The results, considering the preference weight of 0.5 for each criterion, show that GA was more efficient than PSO with a preference weight of 0.972.

6. Conclusions

In this paper, a FHLRP model is presented with the main goal of minimizing the costs associated with locating potential warehouses, production centers, and vehicle routing. To address uncertainty, a nonlinear mathematical model is designed and a fuzzy programming method is used to control the uncertainty parameters. The validation results of the mathematical model demonstrate that as the uncertainty rate increases, the total costs also increase, primarily due to an increase in customer demand. Additionally, the results show that a decrease in vehicle capacity leads to a higher number of vehicles needed, resulting in increased costs for vehicle usage and routing. For instance, a 30% reduction in vehicle capacity results in a change from four to five vehicles. Furthermore, the changes in facility capacity have a significant impact on the overall costs of the model. A decrease in facility capacity leads to a higher number of facilities required to fulfill customer demand due to a decrease in supply. Considering the NP-hard nature of the mathematical model, both GA and PSO are employed to solve the problem. The analysis of the numerical example exhibits that the maximum relative difference percentage between the algorithm solutions and the optimal solution is 0.587 and 0.792, respectively. Moreover, GA has a problem-solving time of 15.67 s, while PSO takes 12.55 s. Based on these findings, both algorithms are utilized to solve numerical examples of larger sizes. Further analysis of 15 numerical examples demonstrates the inefficiency of Baron in solving larger numerical examples. In terms of near-optimal solutions, GA proves to be more efficient compared to PSO, though PSO achieves results in less time.
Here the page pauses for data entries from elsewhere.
-- pv_equiv track=rewrite | github.com/trace-survey-analysis/trace-processor | utils/logging.py | _format_keyvals
-- ===== SOURCE A (Python) =====
-- from typing import Any, Dict, List, Tuple, Union
--
-- def _format_keyvals(keyvals: List[Any]) -> str:
--     """Format key-value pairs for logging, similar to Go's logger"""
--     if not keyvals:
--         return ""
--
--     result = ""
--     for i in range(0, len(keyvals), 2):
--         key = keyvals[i]
--         value = "missing" if i + 1 >= len(keyvals) else keyvals[i + 1]
--         result += f" {key}={value}"
--
--     return result
-- ===== SOURCE B (Python) =====
-- from itertools import zip_longest
--
-- def _format_keyvals(keyvals):
--     """Format key-value pairs for logging, similar to Go's logger"""
--     it = iter(keyvals)
--     return "".join(f" {k}={v}" for k, v in zip_longest(it, it, fillvalue="missing"))
-- ===== Notes on version B (the rewrite author's own statement) =====
-- stated objective: idiomatic
-- what changed: Replaces the explicit index-stepping loop with bounds check and string accumulation by pairwise grouping via zip_longest(it, it, fillvalue='missing') and a single ''.join over formatted pieces.
import Mathlib
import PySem

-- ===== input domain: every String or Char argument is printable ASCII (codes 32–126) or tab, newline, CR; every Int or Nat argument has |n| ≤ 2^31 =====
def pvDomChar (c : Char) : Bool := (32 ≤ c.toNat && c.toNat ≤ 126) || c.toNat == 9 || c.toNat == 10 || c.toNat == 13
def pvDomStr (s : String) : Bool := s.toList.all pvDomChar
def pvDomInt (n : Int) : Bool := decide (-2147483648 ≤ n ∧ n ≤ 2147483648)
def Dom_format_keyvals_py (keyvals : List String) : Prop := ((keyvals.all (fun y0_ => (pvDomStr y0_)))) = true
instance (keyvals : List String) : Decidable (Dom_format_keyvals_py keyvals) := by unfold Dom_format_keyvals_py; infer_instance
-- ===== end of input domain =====

-- Port of utils/logging.py _format_keyvals; B groups the list into (key,value) pairs
-- (zip_longest(it, it, fillvalue="missing")) and joins formatted pieces instead of
-- index-stepping with a bounds check and string accumulation. Equivalence proved on all inputs.


-- ===== PORT A =====
def format_keyvals_py (keyvals : List String) : String :=
  if keyvals = [] then ""
  else
    (PySem.List.pyRange 0 (PySem.List.len keyvals) 2).foldl
      (fun result i =>
        let key := PySem.List.pyGetD keyvals i ""
        let value := if i + 1 ≥ PySem.List.len keyvals then "missing"
                     else PySem.List.pyGetD keyvals (i + 1) ""
        result ++ (" " ++ key ++ "=" ++ value)) ""

-- ===== PORT B =====
-- zip_longest(it, it, fillvalue="missing") on one iterator: consecutive pairs,
-- an unmatched last key gets the fill value.
def pairUp : List String → List (String × String)
  | [] => []
  | [k] => [(k, "missing")]
  | k :: v :: rest => (k, v) :: pairUp rest

def format_keyvals_py_alt (keyvals : List String) : String :=
  String.join ((pairUp keyvals).map (fun kv => " " ++ kv.1 ++ "=" ++ kv.2))

-- ===== PRECONDITION & SPEC =====
def Spec_format_keyvals_py (keyvals : List String) (out : String) : Prop := out = format_keyvals_py_alt keyvals
instance (keyvals : List String) (out : String) : Decidable (Spec_format_keyvals_py keyvals out) := by unfold Spec_format_keyvals_py; infer_instance

-- ===== CLAIM (what is proved, stated in full; the proofs are below) =====
def Claim_equal_format_keyvals_py : Prop := ∀ (keyvals : List String), Dom_format_keyvals_py keyvals → Spec_format_keyvals_py keyvals (format_keyvals_py keyvals)

-- ===== LEMMAS AND PROOFS =====

lemma pyRange_two_nil (a b : Int) (h : b ≤ a) : PySem.List.pyRange a b 2 = [] := by
  rw [PySem.List.pyRange_of_pos _ _ (by norm_num : (0:Int) < 2)]
  rw [if_neg (by omega)]
  simp

lemma pyRange_two_cons (a b : Int) (h : a < b) :
    PySem.List.pyRange a b 2 = a :: PySem.List.pyRange (a + 2) b 2 := by
  rw [PySem.List.pyRange_of_pos _ _ (by norm_num : (0:Int) < 2),
      PySem.List.pyRange_of_pos _ _ (by norm_num : (0:Int) < 2)]
  by_cases h2 : a + 2 < b
  · rw [if_pos h, if_pos h2]
    have hc : ((b - a + 2 - 1) / 2).toNat = ((b - (a + 2) + 2 - 1) / 2).toNat + 1 := by omega
    rw [hc, List.range_succ_eq_map, List.map_cons, List.map_map]
    refine congrArg₂ _ (by push_cast; ring) (List.map_congr_left fun k _ => ?_)
    simp only [Function.comp]
    push_cast; ring
  · rw [if_pos h, if_neg h2]
    have hc : ((b - a + 2 - 1) / 2).toNat = 1 := by omega
    rw [hc]
    simp

lemma join_cons (s : String) (l : List String) :
    String.join (s :: l) = s ++ String.join l := by
  have key : ∀ (l : List String) (t : String), l.foldl (· ++ ·) t = t ++ l.foldl (· ++ ·) "" := by
    intro l
    induction l with
    | nil => intro t; simp [List.foldl]
    | cons x xs ih =>
        intro t
        simp only [List.foldl]
        rw [ih (t ++ x), ih ("" ++ x), String.append_assoc]
        simp
  simp only [String.join, List.foldl]
  rw [key l ("" ++ s)]
  simp

lemma loop_eq (t : List String) : ∀ (p : List String) (acc : String),
    (PySem.List.pyRange (p.length : Int) ((p.length : Int) + t.length) 2).foldl
      (fun result i =>
        let key := PySem.List.pyGetD (p ++ t) i ""
        let value := if i + 1 ≥ PySem.List.len (p ++ t) then "missing"
                     else PySem.List.pyGetD (p ++ t) (i + 1) ""
        result ++ (" " ++ key ++ "=" ++ value)) acc
    = acc ++ String.join ((pairUp t).map (fun kv => " " ++ kv.1 ++ "=" ++ kv.2)) := by
  induction t using pairUp.induct with
  | case1 =>
      intro p acc
      simp [pairUp, pyRange_two_nil, String.join]
  | case2 k =>
      intro p acc
      rw [show ((p.length : Int) + [k].length) = (p.length : Int) + 1 by simp,
          pyRange_two_cons _ _ (by omega), pyRange_two_nil _ _ (by omega)]
      simp only [List.foldl]
      have hk : PySem.List.pyGetD (p ++ [k]) (p.length : Int) "" = k := by
        simp [List.getD]
      have hge : ((p.length : Int)) + 1 ≥ PySem.List.len (p ++ [k]) := by
        simp [PySem.List.len]
      rw [hk, if_pos hge]
      simp [pairUp, String.join, List.foldl]
  | case3 k v rest ih =>
      intro p acc
      have hlen : ((p.length : Int) + (k :: v :: rest).length) =
          ((p ++ [k, v]).length : Int) + rest.length := by
        simp; ring
      rw [hlen, pyRange_two_cons _ _ (by simp; omega)]
      simp only [List.foldl]
      have hk : PySem.List.pyGetD (p ++ k :: v :: rest) (p.length : Int) "" = k := by
        simp [List.getD]
      have hv : PySem.List.pyGetD (p ++ k :: v :: rest) ((p.length : Int) + 1) "" = v := by
        rw [show ((p.length : Int) + 1) = ((p.length + 1 : Nat) : Int) by push_cast; ring,
            PySem.List.pyGetD_natCast, List.getD_eq_getElem?_getD,
            List.getElem?_append_right (by omega)]
        simp
      have hlt : ¬ ((p.length : Int) + 1 ≥ PySem.List.len (p ++ k :: v :: rest)) := by
        simp [PySem.List.len]
      rw [hk, if_neg hlt, hv]
      have harr : p ++ k :: v :: rest = (p ++ [k, v]) ++ rest := by simp
      rw [show ((p.length : Int) + 2) = ((p ++ [k, v]).length : Int) by simp,
          harr, ih (p ++ [k, v]) (acc ++ (" " ++ k ++ "=" ++ v))]
      rw [pairUp, List.map_cons, join_cons, String.append_assoc]

-- ===== VERDICT (by name: the statement is the Claim_ definition above) =====
theorem format_keyvals_py_spec : Claim_equal_format_keyvals_py := by
  intro keyvals _
  unfold Spec_format_keyvals_py format_keyvals_py format_keyvals_py_alt
  by_cases h : keyvals = []
  · subst h; simp [pairUp, String.join]
  · rw [if_neg h]
    have := loop_eq keyvals [] ""
    simp only [List.length_nil, Nat.cast_zero, List.nil_append, zero_add] at this
    simpa using this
Therefore, the TOPSIS method is employed to rank the different solution methods. The results, with a preference weight of 0.5 assigned to each criterion, indicate that GA is more efficient than PSO with a preference weight of 0.972.

One of the limitations in dealing with the problem is the lack of access to real-world data, as well as historical data. Another limitation is the implementation of the mathematical model in the real world, which is hindered by the lack of financial information provided by organizations.

As future suggestions, it is important to consider social aspects in the developed mathematical model. Additionally, the fuzzy robust method should be employed to control the uncertainty parameters of the problem. Opening the Jackson network for distributing items to customers is also recommended. Finally, using hybrid algorithms to solve the problem is suggested.